(Exercise instructions): Nothing but the lines below between the line holding "def find_charged_regions_py_alt (sequence" and the line holding "def Spec_find_charged_regions_py (sequence", inclusive, should appear in the answer, each set down exactly.

(Exercise materials):
----

-- pv_equiv track=rewrite | github.com/maxde18/mcp-bench | runtime/benchmark/evaluator.py | _format_available_tools
-- ===== SOURCE A (Python) =====
-- from typing import List, Dict, Any, Optional, Protocol
--
-- def _format_available_tools(available_tools: Dict[str, Any]) -> str:
--     """Format available tools with descriptions for display in evaluation prompt"""
--     if not available_tools:
--         return "No tools available"
--
--     # Group tools by server with descriptions
--     servers = {}
--     for tool_name, tool_info in available_tools.items():
--         server = tool_info.get('server', 'Unknown')
--         if server not in servers:
--             servers[server] = []
--
--         # Get tool description, truncate if too long
--         description = tool_info.get('description', 'No description available')
--         if description is None:
--             description = 'No description available'
--         if len(description) > 500:
--             description = description[:500] + "..."
--
--         servers[server].append({
--             'name': tool_name,
--             'description': description
--         })
--
--     # Format output with ALL tools and descriptions
--     lines = []
--     for server, tools in sorted(servers.items()):
--         lines.append(f"[{server}] ({len(tools)} tools)")
--
--         # Show ALL tools with descriptions for each server
--         for tool in tools:
--             lines.append(f"  - {tool['name']}: {tool['description']}")
--
--         lines.append("")  # Empty line between servers
--
--     return '\n'.join(lines).strip() if lines else "No tools available"
-- ===== SOURCE B (Python) =====
-- def _format_available_tools(available_tools):
--     """Format available tools with descriptions for display in evaluation prompt"""
--     if not available_tools:
--         return "No tools available"
--
--     # One flat pass: (server, tool_name, truncated_description) triples
--     rows = []
--     for tool_name, tool_info in available_tools.items():
--         server = tool_info.get('server', 'Unknown')
--         description = tool_info.get('description', 'No description available')
--         if description is None:
--             description = 'No description available'
--         if len(description) > 500:
--             description = description[:500] + "..."
--         rows.append((server, tool_name, description))
--
--     # Emit one block per distinct server, in sorted server order
--     parts = []
--     for server in sorted({r[0] for r in rows}):
--         group = [r for r in rows if r[0] == server]
--         parts.append(f"[{server}] ({len(group)} tools)")
--         parts.extend(f"  - {name}: {desc}" for _, name, desc in group)
--         parts.append("")
--
--     return '\n'.join(parts).strip()
-- ===== Notes on version B (the rewrite author's own statement) =====
-- stated objective: alternative
-- what changed: Replaces A's incrementally-built dict of per-server lists (setdefault + append, then sorted(items())) with a flat one-pass list of (server, name, description) triples followed by one filtering pass per sorted distinct server.
import Mathlib
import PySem
-- pv_equiv track=rewrite | github.com/nibzard/mailhook_oss | src/mailhookoss/domain/emails/service.py | extract_quoted_text
-- ===== SOURCE A (Python) =====
-- def extract_quoted_text(text_body: str) -> tuple[str, str]:
--     """Extract quoted text from email body.
--
--     Args:
--         text_body: Email text body
--
--     Returns:
--         Tuple of (new_text, quoted_text)
--     """
--     lines = text_body.split("\n")
--     new_lines = []
--     quoted_lines = []
--     in_quoted = False
--
--     for line in lines:
--         # Common quote markers
--         if (
--             line.startswith(">")
--             or line.startswith("On ")
--             and " wrote:" in line
--             or line.strip().startswith("-----Original Message-----")
--         ):
--             in_quoted = True
--
--         if in_quoted:
--             quoted_lines.append(line)
--         else:
--             new_lines.append(line)
--
--     return "\n".join(new_lines).strip(), "\n".join(quoted_lines).strip()
-- ===== SOURCE B (Python) =====
-- def _is_quote_start(line):
--     return (
--         line.startswith(">")
--         or line.startswith("On ") and " wrote:" in line
--         or line.strip().startswith("-----Original Message-----")
--     )
--
--
-- def extract_quoted_text(text_body: str) -> tuple[str, str]:
--     """Extract quoted text from email body: since the quoted flag latches on
--     permanently, find the first quote-marker line and slice there."""
--     lines = text_body.split("\n")
--     idx = next((i for i, line in enumerate(lines) if _is_quote_start(line)), len(lines))
--     return "\n".join(lines[:idx]).strip(), "\n".join(lines[idx:]).strip()
-- ===== Notes on version B (the rewrite author's own statement) =====
-- stated objective: simpler
-- what changed: Replaces the latching-flag loop with two accumulator lists by locating the first quote-marker line's index and slicing the line list there.
import Mathlib
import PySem

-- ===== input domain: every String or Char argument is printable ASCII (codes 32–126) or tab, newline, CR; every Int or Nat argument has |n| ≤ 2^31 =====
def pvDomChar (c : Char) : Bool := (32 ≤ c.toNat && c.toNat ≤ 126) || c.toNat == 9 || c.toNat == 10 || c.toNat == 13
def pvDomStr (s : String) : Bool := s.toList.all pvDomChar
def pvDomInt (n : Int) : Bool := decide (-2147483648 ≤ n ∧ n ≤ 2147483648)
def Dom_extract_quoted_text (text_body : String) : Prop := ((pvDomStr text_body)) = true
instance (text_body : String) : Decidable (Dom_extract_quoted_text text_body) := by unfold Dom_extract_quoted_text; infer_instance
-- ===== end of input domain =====

-- B replaces A's latching-flag loop with two accumulators by finding the first
-- quote-marker line's index and slicing the line list there (objective: simpler).

-- ===== PORT A =====
-- the quote-marker condition, shared verbatim by both Pythons
def pvQuotePred (line : List Char) : Bool :=
  PySem.Chars.startswith line ">".toList
    || (PySem.Chars.startswith line "On ".toList
          && PySem.Chars.isIn " wrote:".toList line)
    || PySem.Chars.startswith (PySem.Chars.strip line) "-----Original Message-----".toList

-- A's loop: state (new_lines, quoted_lines, in_quoted), flag latches on
def pvLoopA (st : List (List Char) × List (List Char) × Bool) (line : List Char) :
    List (List Char) × List (List Char) × Bool :=
  let inq := if pvQuotePred line then true else st.2.2
  if inq then (st.1, st.2.1 ++ [line], inq) else (st.1 ++ [line], st.2.1, inq)

def extract_quoted_text (text_body : String) : String × String :=
  let lines := PySem.Chars.splitOn text_body.toList ['\n']
  let res := lines.foldl pvLoopA ([], [], false)
  (String.ofList (PySem.Chars.strip (PySem.Chars.join ['\n'] res.1)),
   String.ofList (PySem.Chars.strip (PySem.Chars.join ['\n'] res.2.1)))

-- ===== PORT B =====
-- index of the first quote-marker line, defaulting to the length (Source B's next(...))
def pvBoundary : List (List Char) → Nat
  | [] => 0
  | l :: ls => if pvQuotePred l then 0 else pvBoundary ls + 1

def extract_quoted_text_alt (text_body : String) : String × String :=
  let lines := PySem.Chars.splitOn text_body.toList ['\n']
  let idx := pvBoundary lines
  (String.ofList (PySem.Chars.strip (PySem.Chars.join ['\n'] (lines.take idx))),
   String.ofList (PySem.Chars.strip (PySem.Chars.join ['\n'] (lines.drop idx))))

-- ===== PRECONDITION & SPEC =====
def Spec_extract_quoted_text (text_body : String) (out : String × String) : Prop := out = extract_quoted_text_alt text_body
instance (text_body : String) (out : String × String) : Decidable (Spec_extract_quoted_text text_body out) := by unfold Spec_extract_quoted_text; infer_instance

-- ===== CLAIM (what is proved, stated in full; the proofs are below) =====
def Claim_equal_extract_quoted_text : Prop := ∀ (text_body : String), Dom_extract_quoted_text text_body → Spec_extract_quoted_text text_body (extract_quoted_text text_body)

-- ===== LEMMAS AND PROOFS =====

-- once in_quoted is true, everything goes to quoted_lines
lemma pvLoopA_latched (lines : List (List Char)) (n q : List (List Char)) :
    lines.foldl pvLoopA (n, q, true) = (n, q ++ lines, true) := by
  induction lines generalizing q with
  | nil => simp
  | cons l ls ih =>
      simp only [List.foldl_cons, pvLoopA]
      simp [ih]

-- the loop from a not-yet-latched state splits the lines at pvBoundary
lemma pvLoopA_spec (lines : List (List Char)) (n q : List (List Char)) :
    lines.foldl pvLoopA (n, q, false) =
      (n ++ lines.take (pvBoundary lines), q ++ lines.drop (pvBoundary lines),
       decide (pvBoundary lines < lines.length)) := by
  induction lines generalizing n with
  | nil => simp [pvBoundary]
  | cons l ls ih =>
      by_cases h : pvQuotePred l = true
      · simp [pvBoundary, h, pvLoopA, pvLoopA_latched]
      · simp only [List.foldl_cons, pvLoopA, h, Bool.false_eq_true, if_false]
        rw [ih]
        simp [pvBoundary, h]

-- ===== VERDICT (by name: the statement is the Claim_ definition above) =====
theorem extract_quoted_text_spec : Claim_equal_extract_quoted_text := by
  intro text_body _
  unfold Spec_extract_quoted_text extract_quoted_text extract_quoted_text_alt
  simp [pvLoopA_spec]
-- pv_equiv track=rewrite | github.com/danieleschmidt/protein-diffusion-design-lab | src/protein_diffusion/revolutionary_research_framework.py | _find_charged_regions
-- ===== SOURCE A (Python) =====
-- from typing import Dict, List, Any, Optional, Callable, Union, Tuple, Set
--
-- def _find_charged_regions(sequence: str) -> List[Tuple[int, int]]:
--     """Find charged regions in sequence."""
--     charged = "DEKR"
--     regions = []
--
--     start = None
--     for i, aa in enumerate(sequence):
--         if aa in charged:
--             if start is None:
--                 start = i
--         else:
--             if start is not None:
--                 if i - start >= 2:  # Minimum region size
--                     regions.append((start, i))
--                 start = None
--
--     # Handle end of sequence
--     if start is not None and len(sequence) - start >= 2:
--         regions.append((start, len(sequence)))
--
--     return regions
-- ===== SOURCE B (Python) =====
-- def _find_charged_regions(sequence: str):
--     """Find charged regions in sequence (run-scanning two-pointer version)."""
--     charged = set("DEKR")
--     regions = []
--     i, n = 0, len(sequence)
--     while i < n:
--         if sequence[i] in charged:
--             j = i + 1
--             while j < n and sequence[j] in charged:
--                 j += 1
--             if j - i >= 2:
--                 regions.append((i, j))
--             i = j
--         else:
--             i += 1
--     return regions
-- ===== Notes on version B (the rewrite author's own statement) =====
-- stated objective: alternative
-- what changed: Replaced the start/None state machine over enumerate with a two-pointer run scanner: at each charged residue an inner loop advances to the end of the maximal run, the run is emitted if its length is >= 2, and scanning resumes after the run.
import Mathlib
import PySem

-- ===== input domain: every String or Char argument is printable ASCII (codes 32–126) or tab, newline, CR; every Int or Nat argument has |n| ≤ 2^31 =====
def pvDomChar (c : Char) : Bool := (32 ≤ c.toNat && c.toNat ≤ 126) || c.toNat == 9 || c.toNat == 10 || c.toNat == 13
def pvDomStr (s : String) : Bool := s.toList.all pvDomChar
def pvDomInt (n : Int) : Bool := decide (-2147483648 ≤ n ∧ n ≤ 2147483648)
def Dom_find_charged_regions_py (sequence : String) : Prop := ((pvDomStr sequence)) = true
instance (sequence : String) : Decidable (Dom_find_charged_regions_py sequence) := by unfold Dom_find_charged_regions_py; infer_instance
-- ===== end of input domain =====

-- B replaces A's start/None state machine with a two-pointer run scanner (alternative decomposition, same O(n) cost).


-- ===== PORT A =====
-- `aa in "DEKR"` for a single character aa is exactly membership in the four characters (exact for 1-char substrings)
def pvCharged (c : Char) : Bool := c == 'D' || c == 'E' || c == 'K' || c == 'R'

-- the body of A's for-loop: state = (start, regions)
def pvStepA (st : Option Int × List (Int × Int)) (p : Int × Char) : Option Int × List (Int × Int) :=
  if pvCharged p.2 then
    match st.1 with
    | none => (some p.1, st.2)
    | some s => (some s, st.2)
  else
    match st.1 with
    | some s => (none, if 2 ≤ p.1 - s then st.2 ++ [(s, p.1)] else st.2)
    | none => (none, st.2)

-- A's trailing "handle end of sequence" step
def pvFinA (n : Int) (st : Option Int × List (Int × Int)) : List (Int × Int) :=
  match st.1 with
  | some s => if 2 ≤ n - s then st.2 ++ [(s, n)] else st.2
  | none => st.2

def find_charged_regions_py (sequence : String) : List (Int × Int) :=
  pvFinA (PySem.Str.len sequence)
    ((PySem.List.enumerate sequence.toList 0).foldl pvStepA (none, []))

-- ===== PORT B =====
-- B's outer while-loop; the inner `while j < n and sequence[j] in charged: j += 1` is the
-- takeWhile-length computation of the maximal charged run starting at position i
def pvGoB : List Char → Nat → List (Int × Int)
  | [], _ => []
  | c :: rest, i =>
    if pvCharged c then
      -- run length k = j - i = (takeWhile charged rest).length + 1
      (if 2 ≤ (rest.takeWhile pvCharged).length + 1 then
          [((i : Int), ((i + ((rest.takeWhile pvCharged).length + 1) : Nat) : Int))] else []) ++
        pvGoB (rest.dropWhile pvCharged) (i + ((rest.takeWhile pvCharged).length + 1))
    else pvGoB rest (i + 1)
termination_by l _ => l.length
decreasing_by
  · simpa using Nat.lt_succ_of_le (List.length_dropWhile_le _ _)
  · simp

def find_charged_regions_py_alt (sequence : String) : List (Int × Int) :=
  pvGoB sequence.toList 0

-- ===== PRECONDITION & SPEC =====
def Spec_find_charged_regions_py (sequence : String) (out : List (Int × Int)) : Prop := out = find_charged_regions_py_alt sequence
instance (sequence : String) (out : List (Int × Int)) : Decidable (Spec_find_charged_regions_py sequence out) := by unfold Spec_find_charged_regions_py; infer_instance

-- ===== CLAIM (what is proved, stated in full; the proofs are below) =====
def Claim_equal_find_charged_regions_py : Prop := ∀ (sequence : String), Dom_find_charged_regions_py sequence → Spec_find_charged_regions_py sequence (find_charged_regions_py sequence)

-- ===== LEMMAS AND PROOFS =====

-- Mutual loop invariant, by strong induction on the suffix length:
--   · with start = None, finishing A's fold over the suffix yields acc ++ the runs B finds there;
--   · with start = some s, A is inside a run begun at s: the run ends after the charged prefix of
--     the suffix, is emitted iff its length is ≥ 2, and scanning continues as in B.
lemma pvMain : ∀ (N : Nat) (l : List Char), l.length ≤ N →
    (∀ (i : Nat) (acc : List (Int × Int)),
      pvFinA ((i + l.length : Nat) : Int)
        ((PySem.List.enumerate l (i : Int)).foldl pvStepA (none, acc)) = acc ++ pvGoB l i) ∧
    (∀ (i : Nat) (acc : List (Int × Int)) (s : Int),
      pvFinA ((i + l.length : Nat) : Int)
        ((PySem.List.enumerate l (i : Int)).foldl pvStepA (some s, acc))
        = acc ++ (if 2 ≤ ((i + (l.takeWhile pvCharged).length : Nat) : Int) - s
                   then [(s, ((i + (l.takeWhile pvCharged).length : Nat) : Int))] else [])
              ++ pvGoB (l.dropWhile pvCharged) (i + (l.takeWhile pvCharged).length)) := by
  intro N
  induction N with
  | zero =>
    intro l hl
    have : l = [] := List.length_eq_zero_iff.mp (Nat.le_zero.mp hl)
    subst this
    refine ⟨fun i acc => by simp [PySem.List.enumerate, pvFinA, pvGoB],
            fun i acc s => by simp [PySem.List.enumerate, pvFinA]; split_ifs <;> simp [pvGoB]⟩
  | succ N ih =>
    intro l hl
    match l with
    | [] =>
      refine ⟨fun i acc => by simp [PySem.List.enumerate, pvFinA, pvGoB],
              fun i acc s => by simp [PySem.List.enumerate, pvFinA]; split_ifs <;> simp [pvGoB]⟩
    | c :: rest =>
      have hr : rest.length ≤ N := Nat.le_of_succ_le_succ (by simpa using hl)
      constructor
      · intro i acc
        rw [PySem.List.enumerate_cons, List.foldl_cons]
        by_cases hc : pvCharged c
        · simp only [pvStepA, hc, if_pos]
          rw [pvGoB]
          simp only [hc, if_pos]
          have e1 : i + (c :: rest).length = (i + 1) + rest.length := by simp; omega
          rw [e1, show ((i : Int) + 1) = (((i + 1 : Nat)) : Int) by push_cast; ring]
          rw [(ih rest hr).2 (i + 1) acc (i : Int)]
          have e2 : (i + 1) + (rest.takeWhile pvCharged).length
              = i + ((rest.takeWhile pvCharged).length + 1) := by omega
          rw [e2, List.append_assoc]
          congr 1
          split_ifs with h1 h2 <;> first | rfl | (exfalso; omega)
        · simp only [pvStepA, hc, Bool.false_eq_true, if_false]
          rw [pvGoB]
          simp only [hc, Bool.false_eq_true, if_false]
          have e1 : i + (c :: rest).length = (i + 1) + rest.length := by simp; omega
          rw [e1, show ((i : Int) + 1) = (((i + 1 : Nat)) : Int) by push_cast; ring]
          rw [(ih rest hr).1 (i + 1) acc]
      · intro i acc s
        rw [PySem.List.enumerate_cons, List.foldl_cons]
        by_cases hc : pvCharged c
        · simp only [pvStepA, hc, if_pos]
          simp only [List.takeWhile_cons_of_pos hc, List.dropWhile_cons_of_pos hc]
          have e1 : i + (c :: rest).length = (i + 1) + rest.length := by simp; omega
          rw [e1, show ((i : Int) + 1) = (((i + 1 : Nat)) : Int) by push_cast; ring]
          rw [(ih rest hr).2 (i + 1) acc s]
          have e2 : (i + 1) + (rest.takeWhile pvCharged).length
              = i + ((rest.takeWhile pvCharged).length + 1) := by omega
          rw [e2]
          simp only [List.length_cons]
        · simp only [pvStepA, hc, Bool.false_eq_true, if_false]
          simp only [List.takeWhile_cons_of_neg hc, List.dropWhile_cons_of_neg hc,
            List.length_nil, Nat.add_zero]
          have e1 : i + (c :: rest).length = (i + 1) + rest.length := by simp; omega
          rw [e1, show ((i : Int) + 1) = (((i + 1 : Nat)) : Int) by push_cast; ring]
          rw [(ih rest hr).1 (i + 1)
            (if 2 ≤ (i : Int) - s then acc ++ [(s, (i : Int))] else acc)]
          rw [show pvGoB (c :: rest) i = pvGoB rest (i + 1) by rw [pvGoB]; simp [hc]]
          split_ifs with h <;> simp [List.append_assoc]

-- ===== VERDICT (by name: the statement is the Claim_ definition above) =====
theorem find_charged_regions_py_spec : Claim_equal_find_charged_regions_py := by
  intro sequence _
  unfold Spec_find_charged_regions_py find_charged_regions_py find_charged_regions_py_alt
  have h := (pvMain sequence.toList.length sequence.toList (le_refl _)).1 0 []
  simpa [PySem.Str.len_eq] using h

----

(Reply to the exercise):
def find_charged_regions_py_alt (sequence : String) : List (Int × Int) :=
  pvGoB sequence.toList 0

-- ===== PRECONDITION & SPEC =====
def Spec_find_charged_regions_py (sequence : String) (out : List (Int × Int)) : Prop := out = find_charged_regions_py_alt sequence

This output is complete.